In this post, I am going to explain how to partition the dataset using two columns.
Suppose, I have below dataset to track the users that are using my website.
userId |
totalTimeOnSite |
timestamp |
countryCode |
browser |
|
|
|
|
|
|
|
|
|
|
|
|
|
|
|
When I partition the data by countryCode and browser (chrome,firefox,edge,safari etc.,), Hive create below directory structure in HDFS.
. |____USA | |____firefox | |____safari | |____chrome |____IN | |____firefox | |____safari | |____chrome
As you see above snippet,
a. Folders with country code USA, IN are created and
b. firefox, safari, chrome are the folders created in USA and IN folders.
Let’s experiment it with an example.
Step 1: Set below properties in Hive shell.

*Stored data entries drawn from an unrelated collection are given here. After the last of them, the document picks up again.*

-- pv_equiv track=rewrite | github.com/tumi8/tma-23-target-generation | algorithms/6Forest/6forest_to_targetlist.py | seed_to_targets_plain
-- ===== SOURCE A (Python) =====
-- def seed_to_targets_plain(seed, indizes):
--     # takes a seed address and replaces each wildcard with a hex digit from 0 to f each
--     # returns all those permutations
--     res = []
--     if len(indizes) == 1:
--         ind = indizes[0]
--         res.extend([''.join([seed[:ind], hex(i)[2:], seed[ind + 1:], '\n']) for i in range(16)])
--     else:
--         for ind in indizes:
--             # new_indizes are ones except the current one
--             new_indizes = [i for i in indizes if i != ind]
--             for i in range(16):
--                 res.extend(seed_to_targets_plain(''.join([seed[:ind], hex(i)[2:], seed[ind + 1:]]), new_indizes))
--     return res
-- ===== SOURCE B (Python) =====
-- def seed_to_targets_plain(seed, indizes):
--     # Iterative re-implementation: explicit LIFO stack of (partial_seed, remaining wildcard
--     # indices) states instead of recursion; same pre-order DFS, hence same output order.
--     res = []
--     stack = [(seed, indizes)]
--     while stack:
--         cur, rem = stack.pop()
--         if len(rem) == 1:
--             ind = rem[0]
--             res.extend(cur[:ind] + hex(i)[2:] + cur[ind + 1:] + '\n' for i in range(16))
--         else:
--             children = [(cur[:ind] + hex(i)[2:] + cur[ind + 1:],
--                          [j for j in rem if j != ind])
--                         for ind in rem for i in range(16)]
--             stack.extend(reversed(children))
--     return res
-- ===== Notes on version B (the rewrite author's own statement) =====
-- stated objective: alternative
-- what changed: Replaces A's recursion with an explicit LIFO stack of (partial seed, remaining indices) states pushed in reverse, reproducing the same pre-order DFS iteratively.
import Mathlib
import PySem

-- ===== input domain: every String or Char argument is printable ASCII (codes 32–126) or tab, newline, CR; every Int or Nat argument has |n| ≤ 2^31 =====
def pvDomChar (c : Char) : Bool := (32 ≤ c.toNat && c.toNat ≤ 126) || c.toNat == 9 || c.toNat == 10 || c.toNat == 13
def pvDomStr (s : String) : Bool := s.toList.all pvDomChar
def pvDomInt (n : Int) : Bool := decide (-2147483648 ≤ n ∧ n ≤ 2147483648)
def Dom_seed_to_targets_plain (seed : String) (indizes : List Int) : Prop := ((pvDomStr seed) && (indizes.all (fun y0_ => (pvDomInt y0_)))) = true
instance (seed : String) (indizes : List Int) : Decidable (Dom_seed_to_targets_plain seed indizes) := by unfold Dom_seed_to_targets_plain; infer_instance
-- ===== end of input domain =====

-- B replaces A's recursion by an explicit LIFO stack of (partial seed, remaining indices)
-- states, pushed in reverse so the same pre-order DFS (and output order) results.

-- hex(i)[2:] for 0 ≤ i < 16, ported by hand (exact on this domain: one lowercase hex digit)
def pvHex1 (i : Nat) : List Char :=
  if i < 10 then [Char.ofNat (48 + i)] else [Char.ofNat (87 + i)]

-- ''.join([seed[:ind], hex(i)[2:], seed[ind+1:]]) — this expression appears verbatim in both Pythons
def pvSubst (s : List Char) (ind : Int) (i : Nat) : List Char :=
  PySem.List.slice s none (some ind) ++ pvHex1 i ++ PySem.List.slice s (some (ind + 1)) none

-- ===== PORT A =====
def pvGoA (s : List Char) (indizes : List Int) : List (List Char) :=
  if indizes.length == 1 then
    (List.range 16).map (fun i => pvSubst s (PySem.List.pyGetD indizes 0 0) i ++ ['\n'])
  else
    indizes.attach.flatMap (fun ind =>
      let newInd := indizes.filter (fun j => j != ind.1)
      (List.range 16).flatMap (fun i => pvGoA (pvSubst s ind.1 i) newInd))
termination_by indizes.length
decreasing_by
  simp only [List.unattach_filter, List.unattach_attach]
  rw [List.length_filter_lt_length_iff_exists]
  exact ⟨ind.1, ind.2, by simp⟩

def seed_to_targets_plain (seed : String) (indizes : List Int) : List String :=
  (pvGoA seed.toList indizes).map String.ofList

-- ===== PORT B =====
-- termination measure for B's stack loop: weight of one state by wildcard count
def pvMeasure : Nat → Nat
  | 0 => 1
  | n + 1 => 16 * (n + 1) * pvMeasure n + 1

theorem pvMeasure_pos (n : Nat) : 0 < pvMeasure n := by
  cases n <;> simp [pvMeasure]

theorem pvMeasure_mono {m n : Nat} (h : m ≤ n) : pvMeasure m ≤ pvMeasure n := by
  induction n with
  | zero => simp_all
  | succ k ih =>
    rcases Nat.lt_or_ge m (k+1) with h' | h'
    · exact le_trans (ih (by omega)) (by simp [pvMeasure]; nlinarith [pvMeasure_pos k])
    · have : m = k + 1 := by omega
      simp [this]

theorem pvFlatMapAttach {α β : Type} (r : List α) (g : α → List β) :
    r.attach.flatMap (fun x => g x.1) = r.flatMap g := by
  induction r with
  | nil => rfl
  | cons a t ih => simp_all [List.attach_cons, List.flatMap_map]

-- the children of a non-singleton state weigh strictly less than the state itself
theorem pvChildSum (s : List Char) (r : List Int) :
    ((r.flatMap fun ind => (List.range 16).map fun i =>
        (pvSubst s ind i, r.filter (fun j => j != ind))).map
      (fun p => pvMeasure p.2.length)).sum < pvMeasure r.length := by
  cases hr : r with
  | nil => simp [pvMeasure]
  | cons a t =>
    rw [← hr]
    have hlen : r.length = t.length + 1 := by simp [hr]
    have hbound : ∀ x ∈ (r.flatMap fun ind => (List.range 16).map fun i =>
        (pvSubst s ind i, r.filter (fun j => j != ind))).map
        (fun p => pvMeasure p.2.length), x ≤ pvMeasure t.length := by
      intro x hx
      simp only [List.mem_map, List.mem_flatMap] at hx
      obtain ⟨p, ⟨ind, hind, hp⟩, hxp⟩ := hx
      obtain ⟨i, _, hpi⟩ := hp
      subst hxp; rw [← hpi]; dsimp only
      apply pvMeasure_mono
      have : (r.filter (fun j => j != ind)).length < r.length := by
        rw [List.length_filter_lt_length_iff_exists]
        exact ⟨ind, hind, by simp⟩
      omega
    have hsum := List.sum_le_card_nsmul _ _ hbound
    have hL : ((r.flatMap fun ind => (List.range 16).map fun i =>
        (pvSubst s ind i, r.filter (fun j => j != ind))).map
        (fun p => pvMeasure p.2.length)).length = 16 * r.length := by
      simp [List.length_flatMap, List.map_const', List.sum_replicate, Nat.mul_comm]
    rw [hL, smul_eq_mul] at hsum
    calc _ ≤ 16 * r.length * pvMeasure t.length := hsum
      _ < pvMeasure r.length := by
          rw [hlen, pvMeasure]; nlinarith [pvMeasure_pos t.length]

-- the stack loop: pop a state; a single remaining index emits the 16 lines, otherwise
-- all child states are pushed so that they pop in original order
def pvGoB (res : List (List Char)) (stack : List (List Char × List Int)) : List (List Char) :=
  match stack with
  | [] => res
  | (s, r) :: rest =>
    if r.length == 1 then
      pvGoB (res ++ (List.range 16).map (fun i =>
        pvSubst s (PySem.List.pyGetD r 0 0) i ++ ['\n'])) rest
    else
      pvGoB res ((r.flatMap fun ind => (List.range 16).map fun i =>
        (pvSubst s ind i, r.filter (fun j => j != ind))) ++ rest)
termination_by (stack.map (fun p => pvMeasure p.2.length)).sum
decreasing_by
  · have := pvMeasure_pos r.length
    simp; omega
  · simp only [List.unattach_filter, List.unattach_attach]
    have hattach := pvFlatMapAttach r (fun ind => (List.range 16).map fun i =>
      (pvSubst s ind i, r.filter (fun j => j != ind)))
    rw [hattach]
    simp only [List.map_append, List.sum_append, List.map_cons, List.sum_cons]
    have := pvChildSum s r
    omega

def seed_to_targets_plain_alt (seed : String) (indizes : List Int) : List String :=
  (pvGoB [] [(seed.toList, indizes)]).map String.ofList

-- ===== PRECONDITION & SPEC =====
def Spec_seed_to_targets_plain (seed : String) (indizes : List Int) (out : List String) : Prop := out = seed_to_targets_plain_alt seed indizes
instance (seed : String) (indizes : List Int) (out : List String) : Decidable (Spec_seed_to_targets_plain seed indizes out) := by unfold Spec_seed_to_targets_plain; infer_instance

-- ===== CLAIM (what is proved, stated in full; the proofs are below) =====
def Claim_equal_seed_to_targets_plain : Prop := ∀ (seed : String) (indizes : List Int), Dom_seed_to_targets_plain seed indizes → Spec_seed_to_targets_plain seed indizes (seed_to_targets_plain seed indizes)

-- ===== LEMMAS AND PROOFS =====

-- in the non-singleton case, A's recursive step is the flatMap of A over B's child states
theorem pvGoA_children (s : List Char) (r : List Int) (h : ¬ (r.length == 1) = true) :
    pvGoA s r = (r.flatMap fun ind => (List.range 16).map fun i =>
      (pvSubst s ind i, r.filter (fun j => j != ind))).flatMap
      (fun p => pvGoA p.1 p.2) := by
  rw [pvGoA.eq_def]
  simp only [h, Bool.false_eq_true, if_false, List.flatMap_assoc, List.flatMap_map]
  exact pvFlatMapAttach r (fun ind => (List.range 16).flatMap fun i =>
    pvGoA (pvSubst s ind i) (r.filter (fun j => j != ind)))

-- loop invariant: the stack loop appends, in order, A's expansion of every stacked state
theorem pvGoB_eq (stack : List (List Char × List Int)) (res : List (List Char)) :
    pvGoB res stack = res ++ stack.flatMap (fun p => pvGoA p.1 p.2) := by
  generalize hN : (stack.map (fun p => pvMeasure p.2.length)).sum = N
  induction N using Nat.strong_induction_on generalizing stack res with
  | _ N ih =>
  match stack, hN with
  | [], _ => rw [pvGoB]; simp
  | (s, r) :: rest, hN =>
    rw [pvGoB]
    simp only [List.map_cons, List.sum_cons] at hN
    by_cases hr : (r.length == 1) = true
    · rw [if_pos hr,
        ih ((rest.map (fun p => pvMeasure p.2.length)).sum)
          (by have := pvMeasure_pos r.length; omega) rest _ rfl]
      rw [List.flatMap_cons, pvGoA.eq_def]
      simp [hr, List.append_assoc]
    · rw [if_neg hr,
        ih ((((r.flatMap fun ind => (List.range 16).map fun i =>
            (pvSubst s ind i, r.filter (fun j => j != ind))) ++ rest).map
            (fun p => pvMeasure p.2.length)).sum)
          (by simp only [List.map_append, List.sum_append]
              have := pvChildSum s r; omega) _ _ rfl]
      rw [List.flatMap_cons, pvGoA_children s r hr]
      simp [List.flatMap_append]

-- ===== VERDICT (by name: the statement is the Claim_ definition above) =====
theorem seed_to_targets_plain_spec : Claim_equal_seed_to_targets_plain := by
  intro seed indizes _
  unfold Spec_seed_to_targets_plain seed_to_targets_plain seed_to_targets_plain_alt
  rw [pvGoB_eq]
  simp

SET hive.exec.dynamic.partition=true; SET hive.exec.dynamic.partition.mode=nonstrict;
hive> SET hive.exec.dynamic.partition=true;
hive> SET hive.exec.dynamic.partition.mode=nonstrict;
Step 2: Create an user_visit_time_staging table.
CREATE TABLE user_visit_time_staging (
userId INT,
totalTimeOnSite DOUBLE,
timestamp BIGINT,
countryCode STRING,
browser STRING
)
ROW FORMAT DELIMITED
FIELDS TERMINATED BY ','
STORED AS TEXTFILE;
hive> CREATE TABLE user_visit_time_staging (
> userId INT,
> totalTimeOnSite DOUBLE,
> timestamp BIGINT,
> countryCode STRING,
> browser STRING
> )
> ROW FORMAT DELIMITED
> FIELDS TERMINATED BY ','
> STORED AS TEXTFILE;
OK
Time taken: 0.049 seconds
hive> ;
hive> ;
hive> DESC user_visit_time_staging;
OK
userid int
totaltimeonsite double
timestamp bigint
countrycode string
browser string
Time taken: 0.042 seconds, Fetched: 5 row(s)
Step 3: Load visits.csv file to user_staging table.
visits.csv
1,2.34,1650533538101,IN,firefox 2,4.31,1650534429531,IN,chrome 3,1.2,1650534437151,USA,safari 4,10.2,1650534437151,JP,edge 5,4.56,1650534437345,USA,chrome 6,5.34,1650534437151,JP,firefox 7,10.2,1650534437151,JP,edge 8,4.56,1650534437345,USA,chrome 9,5.34,165053443715,JP,firefox 7,10.2,1650534437151,JP,edge 3,4.56,1650534437345,USA,chrome 4,5.34,1650534437151,JP,firefox
Load the data into user_visit_time_staging table by executing below command.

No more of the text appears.